Indian cities always come under non-attainment zones because of poor air quality. Moreover, the lifting of the lockdown caused an increase in activities like traffic and tourism. These daily level resumed activities caused high concentrations of pollution. All pollutants showed an increment in the post-lockdown scenario. The questionable thing is whether this surged pollution is really a threat to COVID-19. Thus our results are a primary assessment to policymakers of how statistically significant pollution rise in increment of relative risk?. The pooled results showed that the highest attribution went to O3, followed by SO2, PM2.5, and PM10. Spatial analysis showed that COVID-19 escalation highly depends on demographic features and population densities.

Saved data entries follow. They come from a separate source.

-- pv_equiv track=rewrite | github.com/cabinrentalsofgeorgia-bit/Fortress-Prime | crog-ai-backend/app/signals/promotion_review.py | _transition_groups
-- ===== SOURCE A (Python) =====
-- from typing import Any
--
-- def _transition_groups(rows: list[dict[str, Any]]) -> dict[str, list[dict[str, Any]]]:
--     grouped: dict[str, list[dict[str, Any]]] = {}
--     for row in rows:
--         ticker = str(row.get("ticker", "")).upper()
--         if not ticker:
--             continue
--         grouped.setdefault(ticker, []).append(row)
--     return grouped
-- ===== SOURCE B (Python) =====
-- from typing import Any
--
-- def _transition_groups(rows: list[dict[str, Any]]) -> dict[str, list[dict[str, Any]]]:
--     keyed = [(str(r.get("ticker", "")).upper(), r) for r in rows]
--     keys: list[str] = []
--     for k, _r in keyed:
--         if k and k not in keys:
--             keys.append(k)
--     return {k: [r for kk, r in keyed if kk == k] for k in keys}
-- ===== Notes on version B (the rewrite author's own statement) =====
-- stated objective: alternative
-- what changed: Replaces the single hash-insertion pass (dict.setdefault(...).append) by a key-precomputation pass, an explicit first-occurrence key list, and one comprehension per key that filters the keyed rows (nested-scan grouping instead of incremental dict building).
import Mathlib
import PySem

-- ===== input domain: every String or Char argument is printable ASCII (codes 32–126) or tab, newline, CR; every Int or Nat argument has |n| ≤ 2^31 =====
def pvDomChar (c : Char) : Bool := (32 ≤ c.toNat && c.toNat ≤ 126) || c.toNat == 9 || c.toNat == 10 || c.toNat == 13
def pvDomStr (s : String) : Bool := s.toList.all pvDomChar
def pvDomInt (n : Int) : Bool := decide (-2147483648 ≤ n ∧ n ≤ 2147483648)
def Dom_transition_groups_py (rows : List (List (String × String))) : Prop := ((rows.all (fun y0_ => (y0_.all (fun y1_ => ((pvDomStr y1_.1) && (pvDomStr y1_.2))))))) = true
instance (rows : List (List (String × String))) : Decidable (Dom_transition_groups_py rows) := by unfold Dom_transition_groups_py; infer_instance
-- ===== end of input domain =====

-- B groups rows by uppercase ticker via a precomputed key list and one filter per distinct key,
-- instead of A's incremental dict-of-lists; same return value, no speed claim.

-- str(row.get("ticker", "")).upper()  (shared by both ports, same expression in both Pythons)
def pvTicker (row : List (String × String)) : String :=
  PySem.Str.upper ((PySem.Dict.mk row).getD "ticker" "")

-- ===== PORT A =====
def transition_groups_py (rows : List (List (String × String))) : List (String × List (List (String × String))) :=
  (rows.foldl
    (fun g row =>
      let t := pvTicker row
      if t == "" then g
      else g.modify t [] (fun v => v ++ [row]))
    (PySem.Dict.empty : PySem.Dict String (List (List (String × String))))).items

-- ===== PORT B =====
def transition_groups_py_alt (rows : List (List (String × String))) : List (String × List (List (String × String))) :=
  let keyed := rows.map (fun r => (pvTicker r, r))
  let keys := keyed.foldl
    (fun ks p => if p.1 != "" && !(ks.contains p.1) then ks ++ [p.1] else ks)
    ([] : List String)
  keys.map (fun k => (k, (keyed.filter (fun p => p.1 == k)).map (fun p => p.2)))

-- ===== PRECONDITION & SPEC =====
def Spec_transition_groups_py (rows : List (List (String × String))) (out : List (String × List (List (String × String)))) : Prop := out = transition_groups_py_alt rows
instance (rows : List (List (String × String))) (out : List (String × List (List (String × String)))) : Decidable (Spec_transition_groups_py rows out) := by unfold Spec_transition_groups_py; infer_instance

-- ===== CLAIM (what is proved, stated in full; the proofs are below) =====
def Claim_equal_transition_groups_py : Prop := ∀ (rows : List (List (String × String))), Dom_transition_groups_py rows → Spec_transition_groups_py rows (transition_groups_py rows)

-- ===== LEMMAS AND PROOFS =====

-- A's loop over rows equals the grouping fold over the nonempty-key keyed pairs.
theorem pv_foldA_eq (rows : List (List (String × String)))
    (d : PySem.Dict String (List (List (String × String)))) :
    rows.foldl
      (fun g row =>
        let t := pvTicker row
        if t == "" then g
        else g.modify t [] (fun v => v ++ [row])) d
    = ((rows.map (fun r => (pvTicker r, r))).filter (fun p => p.1 != "")).foldl
        (fun g p => g.modify p.1 [] (fun v => v ++ [p.2])) d := by
  induction rows generalizing d with
  | nil => rfl
  | cons r rs ih =>
    simp only [List.foldl_cons, List.map_cons, List.filter_cons]

    by_cases h : (pvTicker r == "") = true
    · have hb : (pvTicker r != "") = false := by simp [bne, h]
      rw [if_pos h, hb]
      simp only [Bool.false_eq_true, if_false]
      exact ih d
    · have hb : (pvTicker r != "") = true := by simpa [bne] using h
      rw [if_neg h, hb]
      simp only [if_true, List.foldl_cons]
      exact ih _

-- the 'if not contains then append' step is PySem.Set.add
theorem pv_add_eq (ks : List String) (x : String) :
    (if !ks.contains x then ks ++ [x] else ks) = PySem.Set.add ks x := by
  by_cases hc : ks.contains x = true <;>
    simp [PySem.Set.add, PySem.Set.contains, hc]

-- B's key loop equals Set.update with the nonempty keys.
theorem pv_keys_eq (keyed : List (String × List (String × String))) (ks : List String) :
    keyed.foldl
      (fun ks p => if p.1 != "" && !(ks.contains p.1) then ks ++ [p.1] else ks) ks
    = PySem.Set.update ks ((keyed.filter (fun p => p.1 != "")).map (fun p => p.1)) := by
  induction keyed generalizing ks with
  | nil => rfl
  | cons p ps ih =>
    simp only [List.foldl_cons, List.filter_cons]

    by_cases h : (p.1 != "") = true
    · rw [h]
      simp only [Bool.true_and, if_true, List.map_cons]
      have hstep : PySem.Set.update ks (p.1 :: ((ps.filter (fun p => p.1 != "")).map (fun p => p.1)))
          = PySem.Set.update (PySem.Set.add ks p.1) ((ps.filter (fun p => p.1 != "")).map (fun p => p.1)) := rfl
      rw [hstep, ← pv_add_eq, ← ih]
    · have hb : (p.1 != "") = false := by simpa using h
      rw [hb]
      simp only [Bool.false_and, Bool.false_eq_true, if_false]
      exact ih ks

theorem pv_update_nil {xs : List String} :
    PySem.Set.update ([] : List String) xs = PySem.Set.ofList xs := rfl

-- ===== VERDICT (by name: the statement is the Claim_ definition above) =====
theorem transition_groups_py_spec : Claim_equal_transition_groups_py := by
  intro rows _
  unfold Spec_transition_groups_py transition_groups_py transition_groups_py_alt
  dsimp only []
  rw [pv_foldA_eq, pv_keys_eq, pv_update_nil]
  set keyed := rows.map (fun r => (pvTicker r, r)) with hkeyed
  set l := keyed.filter (fun p => p.1 != "") with hl
  have hnd : ((l.foldl (fun g p => g.modify p.1 [] (fun v => v ++ [p.2]))
      (PySem.Dict.empty : PySem.Dict String (List (List (String × String))))).keys).Nodup :=
    PySem.Dict.nodup_keys_foldl_modify_key l (fun p => p.1) [] (fun _ p v => v ++ [p.2]) _
      PySem.Dict.nodup_keys_empty
  rw [PySem.Dict.items_eq_map_keys _ hnd []]
  rw [PySem.Dict.keys_foldl_modify_key l (fun p => p.1) [] (fun _ p v => v ++ [p.2])]
  simp only [PySem.Dict.keys_empty, pv_update_nil]
  apply List.map_congr_left
  intro k hk
  have hk' : k ∈ l.map (fun p => p.1) := (PySem.Set.mem_ofList _ _).mp hk
  have hkne : (k != "") = true := by
    obtain ⟨p, hp, rfl⟩ := List.mem_map.mp hk'
    exact (List.mem_filter.mp hp).2
  refine Prod.ext rfl ?_
  rw [PySem.Dict.getD_foldl_modify_append l _ k, PySem.Dict.getD_empty]
  simp only [List.nil_append, hl, List.filter_filter]
  congr 1
  apply List.filter_congr
  intro p _
  by_cases hpk : p.1 == k
  · have he : p.1 = k := by simpa using hpk
    simp [he, hkne]
  · simp [hpk]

The spatial maps revealed that north India, IGP, and somewhat western India are the most vulnerable zones due to different pollutants. So, proper mitigation strategies should implement based on the type of pollutant observed in the region. Since the type of pollutant is region-specific, different aspects like population density, tourism levels, traffic, and industries change from region to region. Properly implementing region-specific mitigation strategies is highly helpful in the smooth functioning of cities and results in better economic growth during the pandemic. This research also gives the vision to tackle future pandemics from pollution escalated infection.